OAMVOS:2nd Report for 5th PVUW MOSE Track
For video object segmentation in challenging scenarios with occlusion and reappearance, this work provides an incremental improvement over existing SAM-based trackers.
The paper addresses the fragility of SAM-based dense trackers under long occlusion, fast motion, and small objects, and presents an occlusion- and reappearance-aware extension that improves memory control. The method achieves a 3.7% J&F gain on the MOSE validation set and ranks 1st in the 5th PVUW MOSE Track.

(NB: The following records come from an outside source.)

-- pv_equiv track=rewrite | github.com/alberto-rota/GateTracker | gatetracker/utils/engine_init.py | _count_optimizer_scheduler_steps
-- ===== SOURCE A (Python) =====
-- def _count_optimizer_scheduler_steps(
--     n_epochs: int,
--     batches_per_epoch: int,
--     warmup_steps: int,
--     grad_accumulation_steps: int,
-- ) -> int:
--     """How many times ``backward_pass`` calls ``LRscheduler.step()`` over full training.
--
--     Matches ``run_epoch`` logic: a step only after ``WARMUP_STEPS`` and every
--     ``GRADIENT_ACCUMULATION_STEPS`` batches (batch index *within* each epoch).
--     """
--     ga = max(1, int(grad_accumulation_steps))
--     n_epochs = int(n_epochs)
--     batches_per_epoch = int(batches_per_epoch)
--     warmup_steps = int(warmup_steps)
--     total = 0
--     for e in range(n_epochs):
--         for b in range(batches_per_epoch):
--             step = e * batches_per_epoch + b
--             if step < warmup_steps:
--                 continue
--             if (b + 1) % ga == 0:
--                 total += 1
--     return max(1, total)
-- ===== SOURCE B (Python) =====
-- def _count_optimizer_scheduler_steps(
--     n_epochs: int,
--     batches_per_epoch: int,
--     warmup_steps: int,
--     grad_accumulation_steps: int,
-- ) -> int:
--     """O(1) closed form: every epoch past the warmup boundary contributes
--     batches_per_epoch // ga steps; only the single epoch containing the
--     boundary is partial."""
--     ga = max(1, int(grad_accumulation_steps))
--     E = int(n_epochs)
--     B = int(batches_per_epoch)
--     W = int(warmup_steps)
--     if E <= 0 or B <= 0:
--         return 1
--     per = B // ga
--     q, r = divmod(max(W, 0), B)
--     kfull = min(q, E)
--     tail = (r // ga) if q < E else 0
--     return max(1, E * per - kfull * per - tail)
-- ===== Notes on version B (the rewrite author's own statement) =====
-- stated objective: faster
-- what changed: The double loop over epochs and batches is replaced by an O(1) closed form: each epoch yields batches_per_epoch//ga scheduler steps, epochs entirely inside warmup yield none, and the single epoch containing the warmup boundary yields batches_per_epoch//ga - (warmup%batches_per_epoch)//ga, combined with divmod and min.
import Mathlib
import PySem

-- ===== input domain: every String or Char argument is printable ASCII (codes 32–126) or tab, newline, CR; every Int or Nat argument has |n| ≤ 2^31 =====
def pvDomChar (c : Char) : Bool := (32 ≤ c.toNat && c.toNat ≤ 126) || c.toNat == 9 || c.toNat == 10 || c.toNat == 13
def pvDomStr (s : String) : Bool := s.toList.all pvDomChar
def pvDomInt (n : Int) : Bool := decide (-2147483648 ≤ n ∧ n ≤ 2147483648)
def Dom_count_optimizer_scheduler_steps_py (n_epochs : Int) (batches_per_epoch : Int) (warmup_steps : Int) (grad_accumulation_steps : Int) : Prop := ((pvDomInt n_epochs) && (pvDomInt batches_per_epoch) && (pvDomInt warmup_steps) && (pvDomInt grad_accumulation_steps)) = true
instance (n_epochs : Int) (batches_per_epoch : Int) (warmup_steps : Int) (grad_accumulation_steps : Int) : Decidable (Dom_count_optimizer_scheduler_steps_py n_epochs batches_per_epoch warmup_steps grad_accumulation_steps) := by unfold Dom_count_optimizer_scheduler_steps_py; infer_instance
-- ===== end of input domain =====

-- B replaces A's double loop over epochs and batches by an O(1) closed form built from
-- floor division (objective: faster, asymptotic; measured).

-- ===== PORT A =====
def count_optimizer_scheduler_steps_py (n_epochs : Int) (batches_per_epoch : Int) (warmup_steps : Int) (grad_accumulation_steps : Int) : Int :=
  let ga := max 1 grad_accumulation_steps
  let total := (PySem.List.pyRange 0 n_epochs 1).foldl (fun total e =>
    (PySem.List.pyRange 0 batches_per_epoch 1).foldl (fun total b =>
      let step := e * batches_per_epoch + b
      if step < warmup_steps then total
      else if PySem.Int.mod (b + 1) ga = 0 then total + 1 else total) total) 0
  max 1 total

-- ===== PORT B =====
def count_optimizer_scheduler_steps_py_alt (n_epochs : Int) (batches_per_epoch : Int) (warmup_steps : Int) (grad_accumulation_steps : Int) : Int :=
  let ga := max 1 grad_accumulation_steps
  if n_epochs ≤ 0 ∨ batches_per_epoch ≤ 0 then 1
  else
    let per := PySem.Int.floordiv batches_per_epoch ga
    let q := PySem.Int.floordiv (max warmup_steps 0) batches_per_epoch
    let r := PySem.Int.mod (max warmup_steps 0) batches_per_epoch
    let kfull := min q n_epochs
    let tail := if q < n_epochs then PySem.Int.floordiv r ga else 0
    max 1 (n_epochs * per - kfull * per - tail)

-- ===== PRECONDITION & SPEC =====
def Spec_count_optimizer_scheduler_steps_py (n_epochs : Int) (batches_per_epoch : Int) (warmup_steps : Int) (grad_accumulation_steps : Int) (out : Int) : Prop := out = count_optimizer_scheduler_steps_py_alt n_epochs batches_per_epoch warmup_steps grad_accumulation_steps
instance (n_epochs : Int) (batches_per_epoch : Int) (warmup_steps : Int) (grad_accumulation_steps : Int) (out : Int) : Decidable (Spec_count_optimizer_scheduler_steps_py n_epochs batches_per_epoch warmup_steps grad_accumulation_steps out) := by unfold Spec_count_optimizer_scheduler_steps_py; infer_instance

-- ===== CLAIM (what is proved, stated in full; the proofs are below) =====
def Claim_equal_count_optimizer_scheduler_steps_py : Prop := ∀ (n_epochs : Int) (batches_per_epoch : Int) (warmup_steps : Int) (grad_accumulation_steps : Int), Dom_count_optimizer_scheduler_steps_py n_epochs batches_per_epoch warmup_steps grad_accumulation_steps → Spec_count_optimizer_scheduler_steps_py n_epochs batches_per_epoch warmup_steps grad_accumulation_steps (count_optimizer_scheduler_steps_py n_epochs batches_per_epoch warmup_steps grad_accumulation_steps)

-- ===== LEMMAS AND PROOFS =====

-- successor rule for Int.ediv with a positive divisor
theorem pv_succ_ediv (a g : Int) (hg : 0 < g) :
    (a + 1) / g = a / g + (if (a + 1) % g = 0 then 1 else 0) := by
  have h0 : 0 ≤ a % g := Int.emod_nonneg a (ne_of_gt hg)
  have h1 : a % g < g := Int.emod_lt_of_pos a hg
  have hd : g * (a / g) + a % g = a := Int.mul_ediv_add_emod a g
  by_cases hc : a % g = g - 1
  · have he : a + 1 = (a / g + 1) * g := by rw [hc] at hd; linear_combination -hd
    rw [he, Int.mul_ediv_cancel _ (ne_of_gt hg)]
    simp [Int.mul_emod_left]
  · have h := (Int.ediv_emod_unique (a := a + 1) (b := g) (q := a / g) (r := a % g + 1) hg).mpr
      ⟨by omega, by omega, by omega⟩
    rw [h.1, h.2]
    have hne : ¬ (a % g + 1 = 0) := by omega
    simp [hne]

-- A's inner loop (count of b in [0,B) with b ≥ r and (b+1) % ga = 0) in closed form
theorem pv_inner (ga r B t : Int) (hg : 0 < ga) :
    (PySem.List.pyRange 0 B 1).foldl (fun t b =>
      if b < r then t
      else if PySem.Int.mod (b + 1) ga = 0 then t + 1 else t) t
    = t + (PySem.Int.floordiv B ga - PySem.Int.floordiv (min (max r 0) B) ga) := by
  by_cases hB : B ≤ 0
  · rw [PySem.List.pyRange_one_eq_nil hB]
    have hm : min (max r 0) B = B := by omega
    rw [hm]; simp
  · have hB : 0 < B := by omega
    have hBn : B = ((B.toNat : Int)) := by omega
    rw [hBn]
    generalize B.toNat = n
    clear hBn hB
    induction n generalizing t with
    | zero =>
      simp [PySem.List.pyRange_one_eq_nil (by omega : (0:Int) ≤ 0)]
    | succ n ih =>
      have hcast : ((n + 1 : Nat) : Int) = (n : Int) + 1 := by push_cast; ring
      rw [hcast, PySem.List.pyRange_one_succ_right (by positivity), List.foldl_append, ih]
      simp only [List.foldl_cons, List.foldl_nil]
      rw [PySem.Int.floordiv_eq_ediv_of_pos hg, PySem.Int.floordiv_eq_ediv_of_pos hg,
          PySem.Int.floordiv_eq_ediv_of_pos hg, PySem.Int.floordiv_eq_ediv_of_pos hg,
          PySem.Int.mod_eq_emod_of_pos hg]
      have hs := pv_succ_ediv (n : Int) ga hg
      by_cases hbr : (n : Int) < r
      · have h1 : min (max r 0) ((n : Int)) = (n : Int) := by omega
        have h2 : min (max r 0) ((n : Int) + 1) = (n : Int) + 1 := by omega
        rw [if_pos hbr, h1, h2]; ring
      · have h1 : min (max r 0) ((n : Int) + 1) = min (max r 0) ((n : Int)) := by omega
        rw [if_neg hbr, h1, hs]
        split_ifs with h
        · ring
        · ring

theorem pv_foldl_id (L : List Int) (t : Int) : L.foldl (fun t (_ : Int) => t) t = t := by
  induction L generalizing t with
  | nil => rfl
  | cons x xs ih => simp [List.foldl_cons, ih]

-- the outer sum of per-epoch closed forms, itself in closed form (0 ≤ W, 0 < B)
theorem pv_sum (B W ga : Int) (hW : 0 ≤ W) (hB : 0 < B) (n : Nat) (t : Int) :
    (PySem.List.pyRange 0 (n : Int) 1).foldl
      (fun t e => t + (B / ga - (min (max (W - e * B) 0) B) / ga)) t
    = t + ((n : Int) * (B / ga) - min (W / B) (n : Int) * (B / ga)
        - (if W / B < (n : Int) then (W % B) / ga else 0)) := by
  have hq : B * (W / B) + W % B = W := Int.mul_ediv_add_emod W B
  have hq' : (W / B) * B + W % B = W := by linear_combination hq
  have hr0 : 0 ≤ W % B := Int.emod_nonneg W (ne_of_gt hB)
  have hr1 : W % B < B := Int.emod_lt_of_pos W hB
  have hdiv0 : 0 ≤ W / B := Int.ediv_nonneg hW hB.le
  induction n generalizing t with
  | zero =>
    simp only [Nat.cast_zero]
    rw [PySem.List.pyRange_one_eq_nil (by omega : (0:Int) ≤ 0)]
    simp only [List.foldl_nil]
    rw [min_eq_right hdiv0, if_neg (by omega)]
    ring
  | succ n ih =>
    have hcast : ((n + 1 : Nat) : Int) = (n : Int) + 1 := by push_cast; ring
    rw [hcast, PySem.List.pyRange_one_succ_right (by positivity), List.foldl_append, ih]
    simp only [List.foldl_cons, List.foldl_nil]
    rcases lt_trichotomy ((n : Int)) (W / B) with h | h | h
    · -- epoch entirely inside warmup: clamp = B
      have hmul : B * ((n : Int) + 1) ≤ B * (W / B) :=
        mul_le_mul_of_nonneg_left (by omega) hB.le
      have hWn : B ≤ W - (n : Int) * B := by nlinarith [hmul, hq, hr0]
      have hc : min (max (W - (n : Int) * B) 0) B = B := by omega
      rw [hc, min_eq_right h.le, min_eq_right (by omega : (n : Int) + 1 ≤ W / B),
          if_neg (by omega), if_neg (by omega)]
      ring
    · -- the boundary epoch: clamp = W % B
      have hc : min (max (W - (n : Int) * B) 0) B = W % B := by
        have : W - (n : Int) * B = W % B := by rw [h]; linear_combination -hq'
        omega
      rw [hc, ← h, min_self, min_eq_left (by omega : (n : Int) ≤ (n : Int) + 1),
          if_neg (by omega), if_pos (by omega), h]
      ring
    · -- epoch entirely past warmup: clamp = 0
      have hmul : B * (W / B + 1) ≤ B * (n : Int) :=
        mul_le_mul_of_nonneg_left (by omega) hB.le
      have hWn : W - (n : Int) * B ≤ 0 := by nlinarith [hmul, hq, hr1]
      have hc : min (max (W - (n : Int) * B) 0) B = 0 := by omega
      rw [hc, min_eq_left h.le, min_eq_left (by omega : W / B ≤ (n : Int) + 1),
          if_pos h, if_pos (by omega), Int.zero_ediv]
      ring

theorem pv_main (E B W G : Int) :
    count_optimizer_scheduler_steps_py E B W G = count_optimizer_scheduler_steps_py_alt E B W G := by
  unfold count_optimizer_scheduler_steps_py count_optimizer_scheduler_steps_py_alt
  have hg : (0:Int) < max 1 G := by omega
  by_cases hE : E ≤ 0
  · rw [if_pos (Or.inl hE)]
    rw [PySem.List.pyRange_one_eq_nil hE]
    simp
  · by_cases hB : B ≤ 0
    · rw [if_pos (Or.inr hB)]
      simp only [PySem.List.pyRange_one_eq_nil hB, List.foldl_nil]
      rw [pv_foldl_id]
      simp
    · rw [if_neg (by omega)]
      have hB' : 0 < B := by omega
      dsimp only
      congr 1
      -- rewrite A's outer fold, epoch by epoch, into the per-epoch closed form
      have h1 : (PySem.List.pyRange 0 E 1).foldl (fun total e =>
          (PySem.List.pyRange 0 B 1).foldl (fun total b =>
            if e * B + b < W then total
            else if PySem.Int.mod (b + 1) (max 1 G) = 0 then total + 1 else total) total) 0
          = (PySem.List.pyRange 0 E 1).foldl (fun total e =>
            total + (B / (max 1 G) - (min (max ((max W 0) - e * B) 0) B) / (max 1 G))) 0 := by
        apply PySem.List.foldl_congr_mem
        intro acc e he
        have he0 : 0 ≤ e := ((PySem.List.mem_pyRange_one).mp he).1
        have h2 : (PySem.List.pyRange 0 B 1).foldl (fun total b =>
            if e * B + b < W then total
            else if PySem.Int.mod (b + 1) (max 1 G) = 0 then total + 1 else total) acc
            = (PySem.List.pyRange 0 B 1).foldl (fun total b =>
            if b < W - e * B then total
            else if PySem.Int.mod (b + 1) (max 1 G) = 0 then total + 1 else total) acc := by
          apply PySem.List.foldl_congr_mem
          intro acc' b _
          exact if_congr (by omega) rfl rfl
        rw [h2, pv_inner _ _ _ _ hg,
            PySem.Int.floordiv_eq_ediv_of_pos hg, PySem.Int.floordiv_eq_ediv_of_pos hg]
        have heB : 0 ≤ e * B := mul_nonneg he0 hB'.le
        have hc : min (max (W - e * B) 0) B = min (max ((max W 0) - e * B) 0) B := by omega
        rw [hc]
      rw [h1]
      have hEn : E = ((E.toNat : Int)) := by omega
      rw [hEn, pv_sum B (max W 0) (max 1 G) (by omega) hB' E.toNat 0,
          PySem.Int.floordiv_eq_ediv_of_pos hg, PySem.Int.floordiv_eq_ediv_of_pos hB',
          PySem.Int.floordiv_eq_ediv_of_pos hg, PySem.Int.mod_eq_emod_of_pos hB']
      ring

-- ===== VERDICT (by name: the statement is the Claim_ definition above) =====
theorem count_optimizer_scheduler_steps_py_spec : Claim_equal_count_optimizer_scheduler_steps_py := by
  intro E B W G _
  unfold Spec_count_optimizer_scheduler_steps_py
  exact pv_main E B W G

SAM-based dense trackers provide strong short-term mask propagation but remain fragile under long occlusion, fast motion, viewpoint change, and distractors. The problem is especially severe for small objects, where a few incorrect memory updates can dominate later predictions. This report presents an occlusion- and reappearance-aware extension of DAM4SAM that improves memory control rather than changing the backbone. The method augments the original SAM3 tracker with four ingredients: a reliability-aware tracking state machine, branch-based recovery, delayed DRM promotion, and a selective policy for native SAM3 memory selection. During stable tracking, the model follows the original single-path propagation process. Once confidence drops, the tracker enters an ambiguous or recovery mode, maintains a small set of candidate branches, and commits memory only after a branch is reconfirmed. For small-object disappearance and reappearance, native memory selection is temporarily bypassed so older anchors remain accessible. In addition, the first conditioning frame is explicitly preserved, and the conditioning-memory budget is moderately enlarged to improve long-gap recovery. The resulting design keeps DAM4SAM efficient in easy cases while improving robustness in sequences dominated by occlusion and reappearance.